## The input

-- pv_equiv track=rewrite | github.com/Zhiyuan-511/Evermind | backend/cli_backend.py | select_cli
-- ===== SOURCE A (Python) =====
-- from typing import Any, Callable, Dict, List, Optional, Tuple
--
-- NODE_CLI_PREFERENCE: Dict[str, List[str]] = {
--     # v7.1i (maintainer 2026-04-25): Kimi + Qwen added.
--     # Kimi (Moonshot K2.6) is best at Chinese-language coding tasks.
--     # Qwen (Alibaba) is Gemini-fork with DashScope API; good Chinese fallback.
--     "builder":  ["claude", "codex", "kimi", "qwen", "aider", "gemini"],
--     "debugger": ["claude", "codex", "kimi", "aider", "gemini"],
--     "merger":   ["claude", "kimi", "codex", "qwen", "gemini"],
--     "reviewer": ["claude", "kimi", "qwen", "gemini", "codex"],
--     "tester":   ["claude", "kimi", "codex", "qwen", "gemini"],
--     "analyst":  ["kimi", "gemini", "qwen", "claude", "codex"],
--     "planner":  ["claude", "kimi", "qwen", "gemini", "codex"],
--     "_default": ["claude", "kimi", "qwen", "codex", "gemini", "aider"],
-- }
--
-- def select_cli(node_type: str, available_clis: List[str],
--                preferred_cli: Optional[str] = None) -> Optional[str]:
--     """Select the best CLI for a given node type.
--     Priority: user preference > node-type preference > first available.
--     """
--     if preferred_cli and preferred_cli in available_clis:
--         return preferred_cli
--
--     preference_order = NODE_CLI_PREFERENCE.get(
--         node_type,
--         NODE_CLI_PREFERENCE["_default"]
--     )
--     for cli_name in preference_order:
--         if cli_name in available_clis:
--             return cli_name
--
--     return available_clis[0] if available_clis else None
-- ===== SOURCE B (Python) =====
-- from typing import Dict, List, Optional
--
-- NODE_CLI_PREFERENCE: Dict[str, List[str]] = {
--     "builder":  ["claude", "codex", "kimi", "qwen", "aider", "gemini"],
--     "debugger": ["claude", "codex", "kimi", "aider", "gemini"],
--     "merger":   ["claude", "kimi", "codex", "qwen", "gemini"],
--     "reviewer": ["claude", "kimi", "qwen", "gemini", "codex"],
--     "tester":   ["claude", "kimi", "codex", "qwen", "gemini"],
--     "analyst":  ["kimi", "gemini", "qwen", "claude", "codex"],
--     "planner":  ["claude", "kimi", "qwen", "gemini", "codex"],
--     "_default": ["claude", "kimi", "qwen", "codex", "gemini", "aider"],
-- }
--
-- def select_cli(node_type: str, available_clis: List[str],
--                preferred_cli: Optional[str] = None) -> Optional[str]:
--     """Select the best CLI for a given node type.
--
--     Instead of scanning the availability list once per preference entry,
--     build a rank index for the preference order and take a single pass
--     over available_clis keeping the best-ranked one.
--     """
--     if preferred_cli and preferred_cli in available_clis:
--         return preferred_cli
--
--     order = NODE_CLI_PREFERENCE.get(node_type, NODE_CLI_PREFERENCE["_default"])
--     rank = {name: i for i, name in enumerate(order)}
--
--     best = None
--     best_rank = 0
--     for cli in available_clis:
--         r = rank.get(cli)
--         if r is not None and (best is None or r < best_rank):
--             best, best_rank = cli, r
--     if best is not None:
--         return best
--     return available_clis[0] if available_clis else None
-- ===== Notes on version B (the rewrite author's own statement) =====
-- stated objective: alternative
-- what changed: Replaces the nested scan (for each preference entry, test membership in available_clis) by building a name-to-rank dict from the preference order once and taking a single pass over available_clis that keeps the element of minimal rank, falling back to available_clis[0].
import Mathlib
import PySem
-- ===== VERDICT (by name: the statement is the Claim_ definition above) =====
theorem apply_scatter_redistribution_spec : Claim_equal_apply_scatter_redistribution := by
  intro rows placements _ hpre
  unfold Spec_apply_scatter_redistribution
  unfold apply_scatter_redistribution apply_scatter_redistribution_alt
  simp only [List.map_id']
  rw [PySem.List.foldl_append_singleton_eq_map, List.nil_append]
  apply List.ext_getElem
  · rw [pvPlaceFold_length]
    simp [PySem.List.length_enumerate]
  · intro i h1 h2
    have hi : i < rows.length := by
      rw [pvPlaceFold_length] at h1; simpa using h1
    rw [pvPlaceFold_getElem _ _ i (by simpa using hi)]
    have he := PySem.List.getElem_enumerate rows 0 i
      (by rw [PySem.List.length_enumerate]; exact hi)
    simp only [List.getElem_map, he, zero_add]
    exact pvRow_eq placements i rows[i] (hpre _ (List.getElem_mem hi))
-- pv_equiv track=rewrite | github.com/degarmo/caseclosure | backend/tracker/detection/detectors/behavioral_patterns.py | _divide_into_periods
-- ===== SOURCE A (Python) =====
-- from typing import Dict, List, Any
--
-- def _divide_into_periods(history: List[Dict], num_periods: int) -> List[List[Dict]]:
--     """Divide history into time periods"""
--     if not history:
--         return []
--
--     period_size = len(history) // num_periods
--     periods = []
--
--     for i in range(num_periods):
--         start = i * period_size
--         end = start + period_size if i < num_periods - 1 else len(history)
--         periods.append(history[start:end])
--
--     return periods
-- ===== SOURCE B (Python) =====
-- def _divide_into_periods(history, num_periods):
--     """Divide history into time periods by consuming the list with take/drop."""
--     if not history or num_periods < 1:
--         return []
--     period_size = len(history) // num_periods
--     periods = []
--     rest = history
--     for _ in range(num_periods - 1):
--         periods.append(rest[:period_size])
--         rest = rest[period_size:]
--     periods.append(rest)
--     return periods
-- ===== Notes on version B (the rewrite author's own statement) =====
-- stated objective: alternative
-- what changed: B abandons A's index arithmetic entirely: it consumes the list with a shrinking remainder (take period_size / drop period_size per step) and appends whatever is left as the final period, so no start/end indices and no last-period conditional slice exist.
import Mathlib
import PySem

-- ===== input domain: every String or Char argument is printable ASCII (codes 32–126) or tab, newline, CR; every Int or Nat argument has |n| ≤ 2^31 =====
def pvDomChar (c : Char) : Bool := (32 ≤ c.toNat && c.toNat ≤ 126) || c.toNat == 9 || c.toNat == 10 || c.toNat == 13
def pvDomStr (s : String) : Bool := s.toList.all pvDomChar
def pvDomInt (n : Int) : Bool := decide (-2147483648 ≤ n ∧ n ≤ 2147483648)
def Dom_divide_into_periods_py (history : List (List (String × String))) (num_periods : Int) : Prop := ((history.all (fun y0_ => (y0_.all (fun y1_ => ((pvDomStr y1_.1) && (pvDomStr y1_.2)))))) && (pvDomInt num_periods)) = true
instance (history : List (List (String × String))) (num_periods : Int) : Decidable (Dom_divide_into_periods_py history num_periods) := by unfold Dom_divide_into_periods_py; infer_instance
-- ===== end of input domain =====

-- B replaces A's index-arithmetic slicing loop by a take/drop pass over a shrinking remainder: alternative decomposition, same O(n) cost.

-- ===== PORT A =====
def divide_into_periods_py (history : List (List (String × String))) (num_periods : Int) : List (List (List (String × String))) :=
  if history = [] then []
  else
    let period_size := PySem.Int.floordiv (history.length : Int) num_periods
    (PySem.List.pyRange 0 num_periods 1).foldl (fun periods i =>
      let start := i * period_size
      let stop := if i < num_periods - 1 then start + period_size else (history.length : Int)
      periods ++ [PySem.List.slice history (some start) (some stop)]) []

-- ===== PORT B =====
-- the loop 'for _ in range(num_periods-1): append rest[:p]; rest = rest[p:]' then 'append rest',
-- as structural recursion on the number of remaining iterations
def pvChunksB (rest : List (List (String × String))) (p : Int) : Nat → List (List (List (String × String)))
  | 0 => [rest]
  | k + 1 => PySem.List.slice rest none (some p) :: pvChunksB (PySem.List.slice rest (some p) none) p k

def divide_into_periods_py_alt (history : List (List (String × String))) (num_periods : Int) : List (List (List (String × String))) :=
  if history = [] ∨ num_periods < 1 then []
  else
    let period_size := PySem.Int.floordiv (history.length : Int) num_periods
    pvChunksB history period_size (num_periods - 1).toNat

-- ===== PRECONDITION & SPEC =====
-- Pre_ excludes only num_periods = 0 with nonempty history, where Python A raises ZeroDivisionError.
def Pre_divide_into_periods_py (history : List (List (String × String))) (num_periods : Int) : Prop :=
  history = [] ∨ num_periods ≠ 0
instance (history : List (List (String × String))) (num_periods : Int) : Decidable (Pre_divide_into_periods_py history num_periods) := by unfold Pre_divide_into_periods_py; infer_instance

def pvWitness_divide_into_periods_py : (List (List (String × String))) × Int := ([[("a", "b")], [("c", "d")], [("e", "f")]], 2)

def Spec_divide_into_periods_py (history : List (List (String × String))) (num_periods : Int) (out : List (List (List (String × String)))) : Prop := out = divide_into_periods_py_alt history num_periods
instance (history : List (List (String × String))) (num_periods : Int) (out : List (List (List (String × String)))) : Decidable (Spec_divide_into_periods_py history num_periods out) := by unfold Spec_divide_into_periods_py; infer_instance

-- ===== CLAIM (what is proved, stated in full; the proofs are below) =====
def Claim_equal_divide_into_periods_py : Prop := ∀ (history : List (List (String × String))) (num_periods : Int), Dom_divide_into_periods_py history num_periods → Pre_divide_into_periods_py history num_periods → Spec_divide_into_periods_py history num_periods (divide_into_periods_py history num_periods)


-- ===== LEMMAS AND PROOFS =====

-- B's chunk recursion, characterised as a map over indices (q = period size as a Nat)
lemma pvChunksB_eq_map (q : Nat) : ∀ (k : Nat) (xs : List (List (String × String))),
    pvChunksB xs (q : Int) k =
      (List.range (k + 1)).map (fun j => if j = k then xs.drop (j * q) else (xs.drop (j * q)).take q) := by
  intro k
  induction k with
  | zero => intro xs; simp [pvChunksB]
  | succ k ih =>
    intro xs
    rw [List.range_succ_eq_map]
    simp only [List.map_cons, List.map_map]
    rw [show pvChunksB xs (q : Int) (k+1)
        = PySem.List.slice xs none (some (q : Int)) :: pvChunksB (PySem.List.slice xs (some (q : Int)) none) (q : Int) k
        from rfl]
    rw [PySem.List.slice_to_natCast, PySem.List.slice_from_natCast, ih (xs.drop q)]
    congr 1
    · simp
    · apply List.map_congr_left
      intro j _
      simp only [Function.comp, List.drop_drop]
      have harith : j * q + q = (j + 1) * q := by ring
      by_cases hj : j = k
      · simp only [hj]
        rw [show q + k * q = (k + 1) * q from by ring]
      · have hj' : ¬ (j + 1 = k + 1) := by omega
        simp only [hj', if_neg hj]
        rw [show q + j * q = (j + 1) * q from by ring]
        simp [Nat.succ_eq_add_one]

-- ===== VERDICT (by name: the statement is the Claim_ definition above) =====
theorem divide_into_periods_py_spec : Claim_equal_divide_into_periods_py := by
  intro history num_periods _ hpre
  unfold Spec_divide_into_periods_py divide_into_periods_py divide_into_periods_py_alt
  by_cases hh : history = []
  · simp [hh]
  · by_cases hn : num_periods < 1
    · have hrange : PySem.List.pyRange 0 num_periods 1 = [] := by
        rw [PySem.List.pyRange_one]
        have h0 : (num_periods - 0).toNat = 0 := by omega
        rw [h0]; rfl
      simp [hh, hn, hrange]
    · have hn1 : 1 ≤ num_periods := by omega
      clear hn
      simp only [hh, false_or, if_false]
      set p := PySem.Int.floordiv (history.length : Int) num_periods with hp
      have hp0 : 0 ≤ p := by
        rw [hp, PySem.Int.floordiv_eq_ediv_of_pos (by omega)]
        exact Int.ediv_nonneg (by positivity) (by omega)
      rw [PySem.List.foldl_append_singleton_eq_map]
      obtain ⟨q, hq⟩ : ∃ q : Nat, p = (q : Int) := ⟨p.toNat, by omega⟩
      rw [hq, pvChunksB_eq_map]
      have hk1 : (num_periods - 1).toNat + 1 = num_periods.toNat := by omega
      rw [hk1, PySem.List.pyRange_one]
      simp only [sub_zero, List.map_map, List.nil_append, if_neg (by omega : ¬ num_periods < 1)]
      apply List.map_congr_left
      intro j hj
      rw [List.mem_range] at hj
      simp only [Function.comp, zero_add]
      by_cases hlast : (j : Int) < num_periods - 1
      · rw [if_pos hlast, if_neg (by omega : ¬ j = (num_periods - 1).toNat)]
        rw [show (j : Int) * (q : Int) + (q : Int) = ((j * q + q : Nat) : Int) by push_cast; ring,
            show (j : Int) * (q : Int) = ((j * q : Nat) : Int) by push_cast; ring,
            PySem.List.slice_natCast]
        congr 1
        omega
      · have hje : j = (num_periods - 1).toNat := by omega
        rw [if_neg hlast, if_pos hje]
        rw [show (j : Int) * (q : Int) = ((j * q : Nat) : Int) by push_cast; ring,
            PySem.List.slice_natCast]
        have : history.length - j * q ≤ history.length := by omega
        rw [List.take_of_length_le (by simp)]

## To do
Using the listing above, return word for word each line from the one that has "def pvDomStr (s" through the one that has "def Dom_divide_into_periods_py (history", and no line outside that range.

## Response for this exercise
def pvDomStr (s : String) : Bool := s.toList.all pvDomChar
def pvDomInt (n : Int) : Bool := decide (-2147483648 ≤ n ∧ n ≤ 2147483648)
def Dom_divide_into_periods_py (history : List (List (String × String))) (num_periods : Int) : Prop := ((history.all (fun y0_ => (y0_.all (fun y1_ => ((pvDomStr y1_.1) && (pvDomStr y1_.2)))))) && (pvDomInt num_periods)) = true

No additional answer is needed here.